I believe this also implies that the Fibonomial (not a typo) coefficients are integers, which is neat
> The size of each step in these “infinite staircases” was a ratio of Fibonacci numbers.

On the other hand, it would probably be an interesting exercise to see if there is a pattern in the ratios of various Fibonacci numbers…

As you iterate through the series, the ratio of adjacent numbers approaches the golden ratio, 1.618...
It's interesting, for a while the wisdom was that seeing Fibonacci numbers everywhere was a real stretch and they aren't as common as they're presented in popular culture. Guess the pendulum's swinging back a bit.
Fibonacci numbers are everywhere because they are the simplest 2-level recurrence relationship. Anywhere things combine and also survive, is a Fibonacci sequence.
The 0,1 Fibonacci sequence is my favourite numerical series. I use it in backoff algorithms at work when I have systems that talk to each other (prefer it over exponential backoff because it doesn't grow too quickly). I even use it in gap thresholds for data that is expected to update irregularly. And it works pretty well.
Mine too. Hence my username of Irrational.
By exponential back-off, do you mean always doubling?
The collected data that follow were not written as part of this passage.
-- pv_equiv track=rewrite | github.com/szabo-roland/AoC2020 | 21/21.py | get_possible_sources
-- ===== SOURCE A (Python) =====
-- def get_possible_sources(foods):
--     possible_sources = {}
--     for ingredients, allergens in foods:
--         for allergen in allergens:
--             if allergen not in possible_sources:
--                 possible_sources[allergen] = set(ingredients)
--             else:
--                 possible_sources[allergen] = possible_sources[allergen].intersection(set(ingredients))
--     return possible_sources
-- ===== SOURCE B (Python) =====
-- def get_possible_sources(foods):
--     # Two passes: group the per-food ingredient sets by allergen, then
--     # intersect each allergen's group.  Same first-encounter key order as A.
--     groups = {}
--     for ingredients, allergens in foods:
--         ing_set = set(ingredients)
--         for allergen in allergens:
--             groups.setdefault(allergen, []).append(ing_set)
--     result = {}
--     for allergen, sets in groups.items():
--         acc = set(sets[0])
--         for s in sets[1:]:
--             acc = acc.intersection(s)
--         result[allergen] = acc
--     return result
-- ===== Notes on version B (the rewrite author's own statement) =====
-- stated objective: alternative
-- what changed: B replaces A's interleaved intersect-as-you-go dict update with two passes: first group the per-food ingredient sets by allergen (building each ingredient set once per food instead of once per allergen occurrence), then reduce each group by intersection.
import Mathlib
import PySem

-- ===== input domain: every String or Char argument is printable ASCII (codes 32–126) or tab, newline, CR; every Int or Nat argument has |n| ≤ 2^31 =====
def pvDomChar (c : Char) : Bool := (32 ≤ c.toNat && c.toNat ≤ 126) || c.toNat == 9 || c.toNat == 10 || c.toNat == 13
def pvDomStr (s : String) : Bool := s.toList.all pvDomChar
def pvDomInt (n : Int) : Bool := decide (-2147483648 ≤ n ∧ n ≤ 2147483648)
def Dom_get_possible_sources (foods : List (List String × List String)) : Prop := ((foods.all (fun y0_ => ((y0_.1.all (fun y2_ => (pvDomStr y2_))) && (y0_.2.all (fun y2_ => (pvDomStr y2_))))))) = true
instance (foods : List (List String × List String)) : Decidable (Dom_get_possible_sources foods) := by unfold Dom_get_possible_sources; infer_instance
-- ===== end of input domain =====

-- B re-implements A in two passes (group ingredient sets per allergen, then intersect each group)
-- instead of A's interleaved intersect-as-you-go dict update; objective: alternative decomposition.


-- ===== PORT A =====
def get_possible_sources (foods : List (List String × List String)) : List (String × List String) :=
  (foods.foldl (fun d f =>
      f.2.foldl (fun d allergen =>
          if d.contains allergen = false then
            d.insert allergen (PySem.Set.ofList f.1)
          else
            d.insert allergen (PySem.Set.inter (d.getD allergen PySem.Set.empty) (PySem.Set.ofList f.1)))
        d)
    PySem.Dict.empty).items

-- ===== PORT B =====
-- acc = set(sets[0]); for s in sets[1:]: acc = acc.intersection(s)
-- (the [] branch is unreachable: stored group lists are never empty)
def pvInterAll (l : List (List String)) : List String :=
  match l with
  | [] => []
  | s :: rest => rest.foldl PySem.Set.inter (PySem.Set.ofList s)

def get_possible_sources_alt (foods : List (List String × List String)) : List (String × List String) :=
  let groups := foods.foldl (fun d f =>
      f.2.foldl (fun d allergen =>
          d.modify allergen [] (fun l => l ++ [PySem.Set.ofList f.1]))
        d)
    PySem.Dict.empty
  (groups.items.foldl (fun r p => r.insert p.1 (pvInterAll p.2)) PySem.Dict.empty).items

-- ===== PRECONDITION & SPEC =====
def Spec_get_possible_sources (foods : List (List String × List String)) (out : List (String × List String)) : Prop := out = get_possible_sources_alt foods
instance (foods : List (List String × List String)) (out : List (String × List String)) : Decidable (Spec_get_possible_sources foods out) := by unfold Spec_get_possible_sources; infer_instance

-- ===== CLAIM (what is proved, stated in full; the proofs are below) =====
def Claim_equal_get_possible_sources : Prop := ∀ (foods : List (List String × List String)), Dom_get_possible_sources foods → Spec_get_possible_sources foods (get_possible_sources foods)

-- ===== LEMMAS AND PROOFS =====

-- Invariant relating A's running dict dA to B's grouping dict dG.
def pvInv (dA : PySem.Dict String (List String)) (dG : PySem.Dict String (List (List String))) : Prop :=
  dA.keys = dG.keys ∧ dG.keys.Nodup ∧
  (∀ k, dA.getD k [] = pvInterAll (dG.getD k [])) ∧
  (∀ k, dG.contains k = true → dG.getD k [] ≠ [])

lemma pvInterAll_append_singleton (l : List (List String)) (s : List String) (h : l ≠ []) :
    pvInterAll (l ++ [s]) = PySem.Set.inter (pvInterAll l) s := by
  cases l with
  | nil => exact absurd rfl h
  | cons s0 rest => simp [pvInterAll, List.foldl_append]

lemma pvStep (dA : PySem.Dict String (List String)) (dG : PySem.Dict String (List (List String)))
    (ings : List String) (a : String) (h : pvInv dA dG) :
    pvInv (if dA.contains a = false then dA.insert a (PySem.Set.ofList ings)
           else dA.insert a (PySem.Set.inter (dA.getD a PySem.Set.empty) (PySem.Set.ofList ings)))
          (dG.modify a [] (fun l => l ++ [PySem.Set.ofList ings])) := by
  obtain ⟨hk, hnd, hv, hne⟩ := h
  have hcc : dA.contains a = dG.contains a := by
    rw [PySem.Dict.contains_eq_decide_mem_keys, PySem.Dict.contains_eq_decide_mem_keys, hk]
  by_cases hc : dG.contains a = true
  · -- key already present: both dicts keep their key lists
    have hcA : dA.contains a = true := by rw [hcc]; exact hc
    have hlne : dG.getD a [] ≠ [] := hne a hc
    rw [if_neg (by simp [hcA])]
    refine ⟨?_, ?_, ?_, ?_⟩
    · rw [PySem.Dict.keys_insert_of_contains _ _ hcA, PySem.Dict.keys_modify,
        PySem.Dict.keys_insert_of_contains _ _ hc, hk]
    · rw [PySem.Dict.keys_modify, PySem.Dict.keys_insert_of_contains _ _ hc]; exact hnd
    · intro k
      rw [PySem.Dict.getD_insert, PySem.Dict.getD_modify]
      by_cases hka : k = a
      · rw [if_pos hka, if_pos hka]
        rw [pvInterAll_append_singleton _ _ hlne, ← hv a]
        rfl
      · simp only [if_neg hka]; exact hv k
    · intro k hkc
      rw [PySem.Dict.getD_modify]
      by_cases hka : k = a
      · rw [if_pos hka]; simp
      · rw [if_neg hka]
        rw [PySem.Dict.contains_modify] at hkc
        simp only [Bool.or_eq_true, beq_iff_eq] at hkc
        exact hne k (hkc.resolve_left hka)
  · -- fresh key: both dicts append the key
    have hc' : dG.contains a = false := by simpa using hc
    have hcA : dA.contains a = false := by rw [hcc]; exact hc'
    have hmem : a ∉ dG.keys := by
      have := PySem.Dict.contains_eq_decide_mem_keys dG a
      rw [hc'] at this; simpa using this.symm
    rw [if_pos hcA]
    refine ⟨?_, ?_, ?_, ?_⟩
    · rw [PySem.Dict.keys_insert_of_not_contains _ _ hcA, PySem.Dict.keys_modify,
        PySem.Dict.keys_insert_of_not_contains _ _ hc', hk]
    · rw [PySem.Dict.keys_modify, PySem.Dict.keys_insert_of_not_contains _ _ hc']
      simp only [List.nodup_append, List.nodup_singleton]
      refine ⟨hnd, trivial, ?_⟩
      intro x hx y hy
      rw [List.mem_singleton] at hy
      exact fun hxy => hmem ((hxy.trans hy) ▸ hx)
    · intro k
      rw [PySem.Dict.getD_insert, PySem.Dict.getD_modify]
      by_cases hka : k = a
      · rw [if_pos hka, if_pos hka]
        rw [PySem.Dict.getD_of_not_contains _ _ hc']
        simp [pvInterAll, PySem.Set.ofList_ofList]
      · simp only [if_neg hka]; exact hv k
    · intro k hkc
      rw [PySem.Dict.getD_modify]
      by_cases hka : k = a
      · rw [if_pos hka]; simp
      · rw [if_neg hka]
        rw [PySem.Dict.contains_modify] at hkc
        simp only [Bool.or_eq_true, beq_iff_eq] at hkc
        exact hne k (hkc.resolve_left hka)

lemma pvInnerFold (alls : List String) (ings : List String) :
    ∀ (dA : PySem.Dict String (List String)) (dG : PySem.Dict String (List (List String))),
    pvInv dA dG →
    pvInv (alls.foldl (fun d allergen =>
            if d.contains allergen = false then
              d.insert allergen (PySem.Set.ofList ings)
            else
              d.insert allergen (PySem.Set.inter (d.getD allergen PySem.Set.empty) (PySem.Set.ofList ings))) dA)
          (alls.foldl (fun d allergen => d.modify allergen [] (fun l => l ++ [PySem.Set.ofList ings])) dG) := by
  induction alls with
  | nil => intro dA dG h; exact h
  | cons a rest ih =>
    intro dA dG h
    exact ih _ _ (pvStep dA dG ings a h)

lemma pvOuterFold (foods : List (List String × List String)) :
    ∀ (dA : PySem.Dict String (List String)) (dG : PySem.Dict String (List (List String))),
    pvInv dA dG →
    pvInv (foods.foldl (fun d f =>
            f.2.foldl (fun d allergen =>
                if d.contains allergen = false then
                  d.insert allergen (PySem.Set.ofList f.1)
                else
                  d.insert allergen (PySem.Set.inter (d.getD allergen PySem.Set.empty) (PySem.Set.ofList f.1))) d) dA)
          (foods.foldl (fun d f =>
            f.2.foldl (fun d allergen => d.modify allergen [] (fun l => l ++ [PySem.Set.ofList f.1])) d) dG) := by
  induction foods with
  | nil => intro dA dG h; exact h
  | cons f rest ih =>
    intro dA dG h
    exact ih _ _ (pvInnerFold f.2 f.1 dA dG h)

lemma pvInv_empty : pvInv PySem.Dict.empty PySem.Dict.empty := by
  refine ⟨rfl, List.nodup_nil, fun k => rfl, fun k hk => by simp [PySem.Dict.contains_empty] at hk⟩

-- ===== VERDICT (by name: the statement is the Claim_ definition above) =====
theorem get_possible_sources_spec : Claim_equal_get_possible_sources := by
  intro foods _
  unfold Spec_get_possible_sources get_possible_sources get_possible_sources_alt
  obtain ⟨hk, hnd, hv, hne⟩ := pvOuterFold foods PySem.Dict.empty PySem.Dict.empty pvInv_empty
  set dA := foods.foldl _ PySem.Dict.empty with hdA
  set dG := foods.foldl _ PySem.Dict.empty with hdG
  have hndA : dA.keys.Nodup := hk ▸ hnd
  have hkeysG : List.map Prod.fst dG.items = dG.keys := rfl
  have hfresh : ∀ p ∈ dG.items, (PySem.Dict.empty : PySem.Dict String (List String)).contains p.1 = false :=
    fun p _ => PySem.Dict.contains_empty p.1
  have hB := PySem.Dict.items_foldl_insert_fresh dG.items Prod.fst (fun p => pvInterAll p.2)
      PySem.Dict.empty hfresh (by rw [hkeysG]; exact hnd)
  simp only [hB]
  have hGitems := PySem.Dict.items_eq_map_keys dG hnd ([] : List (List String))
  have hAitems := PySem.Dict.items_eq_map_keys dA hndA ([] : List String)
  rw [hAitems, hGitems, hk]
  have hemp : (PySem.Dict.empty : PySem.Dict String (List String)).items = [] := rfl
  rw [hemp, List.nil_append, List.map_map]
  apply List.map_congr_left
  intro k _
  simp [Function.comp, hv k]
lemma pvRep_append (d : Char) (ds new : List Char) (A : List Char) (h : ∀ x ∈ A, d ≠ x) :
    ∀ X, pvRep (d :: ds) new (A ++ X) = A ++ pvRep (d :: ds) new X := by
  induction A with
  | nil => intro X; simp
  | cons a A ih =>
    intro X
    rw [List.cons_append, pvRep_cons_ne _ _ _ _ _ (h a (by simp)), ih (fun x hx => h x (by simp [hx]))]
    rfl

lemma pvRep_head_ne (old new : List Char) (d : Char) (hn : new ≠ []) (h1 : new.head? ≠ some d)
    (X : List Char) (h2 : X.head? ≠ some d) : (pvRep old new X).head? ≠ some d := by
  cases X with
  | nil => simp [pvRep]
  | cons c t =>
    rw [pvRep]
    split_ifs with h
    · cases new with
      | nil => exact absurd rfl hn
      | cons n ns => simpa using h1
    · simpa using h2

-- A's chain of six replaces, on the char-list level
def pvChain (l : List Char) : List Char :=
  pvRep ['q', '4'] ['Q', '4'] (pvRep ['q', '3'] ['Q', '3'] (pvRep ['q', '2'] ['Q', '2']
    (pvRep ['q', '1'] ['Q', '1'] (pvRep ['$'] pvRepl (pvRep ['u', 's', 'd'] pvRepl l)))))

lemma pv_A_eq_chain (text : String) : standardize_terms text = String.ofList (pvChain text.toList) := by
  show (List.foldl (fun t p => PySem.Str.replace t p.1 p.2) text
      ((PySem.Dict.ofList
        [("usd", "U.S. dollars"), ("$", "U.S. dollars"),
         ("q1", "Q1"), ("q2", "Q2"), ("q3", "Q3"), ("q4", "Q4")] : PySem.Dict String String).items)) = _
  rw [show ((PySem.Dict.ofList
        [("usd", "U.S. dollars"), ("$", "U.S. dollars"),
         ("q1", "Q1"), ("q2", "Q2"), ("q3", "Q3"), ("q4", "Q4")] : PySem.Dict String String).items) =
      [("usd", "U.S. dollars"), ("$", "U.S. dollars"),
       ("q1", "Q1"), ("q2", "Q2"), ("q3", "Q3"), ("q4", "Q4")] from rfl]
  simp only [List.foldl]
  rw [pv_str_replace_eq _ _ _ (by decide), pv_str_replace_eq _ _ _ (by decide),
      pv_str_replace_eq _ _ _ (by decide), pv_str_replace_eq _ _ _ (by decide),
      pv_str_replace_eq _ _ _ (by decide), pv_str_replace_eq _ _ _ (by decide)]
  simp only [String.toList_ofList]
  rfl

set_option maxRecDepth 8192 in
lemma pv_q_notin_repl : ∀ x ∈ pvRepl, 'q' ≠ x := by
  intro x hx
  fin_cases hx <;> decide

set_option maxRecDepth 8192 in
lemma pv_dollar_notin_repl : ∀ x ∈ pvRepl, '$' ≠ x := by
  intro x hx
  fin_cases hx <;> decide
To be nitpicky, the Fibonacci sequence also grows exponentially, with successive terms tending to the golden ratio. You could equally well keep using exponential backoff, by replacing 2 with a smaller number (such as the golden ratio) instead.

True, exponential backoff doesn't necessarily mean doubling, it's just the common understanding. Using Fibonacci explicitly gives me easy-to-use whole numbers.
A one-dimensional cellular automaton using binary addition as its only rule produces the Fibonacci series from the 0 and 1 identities, which is sort of fascinating.
(comment deleted)
It revealed the existence of staircase-like structures with infinitely many steps. The size of each step in these “infinite staircases” was a ratio of Fibonacci numbers.

As the staircase ascended, the steps became smaller and smaller, the top of the staircase crushing up against the golden ratio. Neither the golden ratio nor the Fibonacci numbers has any apparent relationship to the problem of fitting a shape inside a ball. It was bizarre to find these numbers lurking within McDuff and Schlenk’s work.

Is it me, or is that terrible scientific writing? I don't understand what the author is actually trying to describe, and I kinda have my doubts whether the authors knows herself.

It sounds as if the author recorded an interview, did not understand much but inserted what he or she deemed interesting. I cannot parse that text either.
I think it is somewhat clear what they're getting at, and it's explained visually in the picture further down.

Though maybe "crushing against the golden ratio" is not a good way to phrase the situation. It sounds a little bit like the stairs form a converging series, but from the text further up and the picture it seems pretty obvious that the author intends to convey that the step size of the stairs approaches a (power of) the golden ratio from above.

In defense of the author, I have trouble wrapping my head around symplectic geometry, and my PhD research was in an adjacent area, semisimple Lie groups. I'd have to put in a considerable amount of effort to develop an intuition for this setting.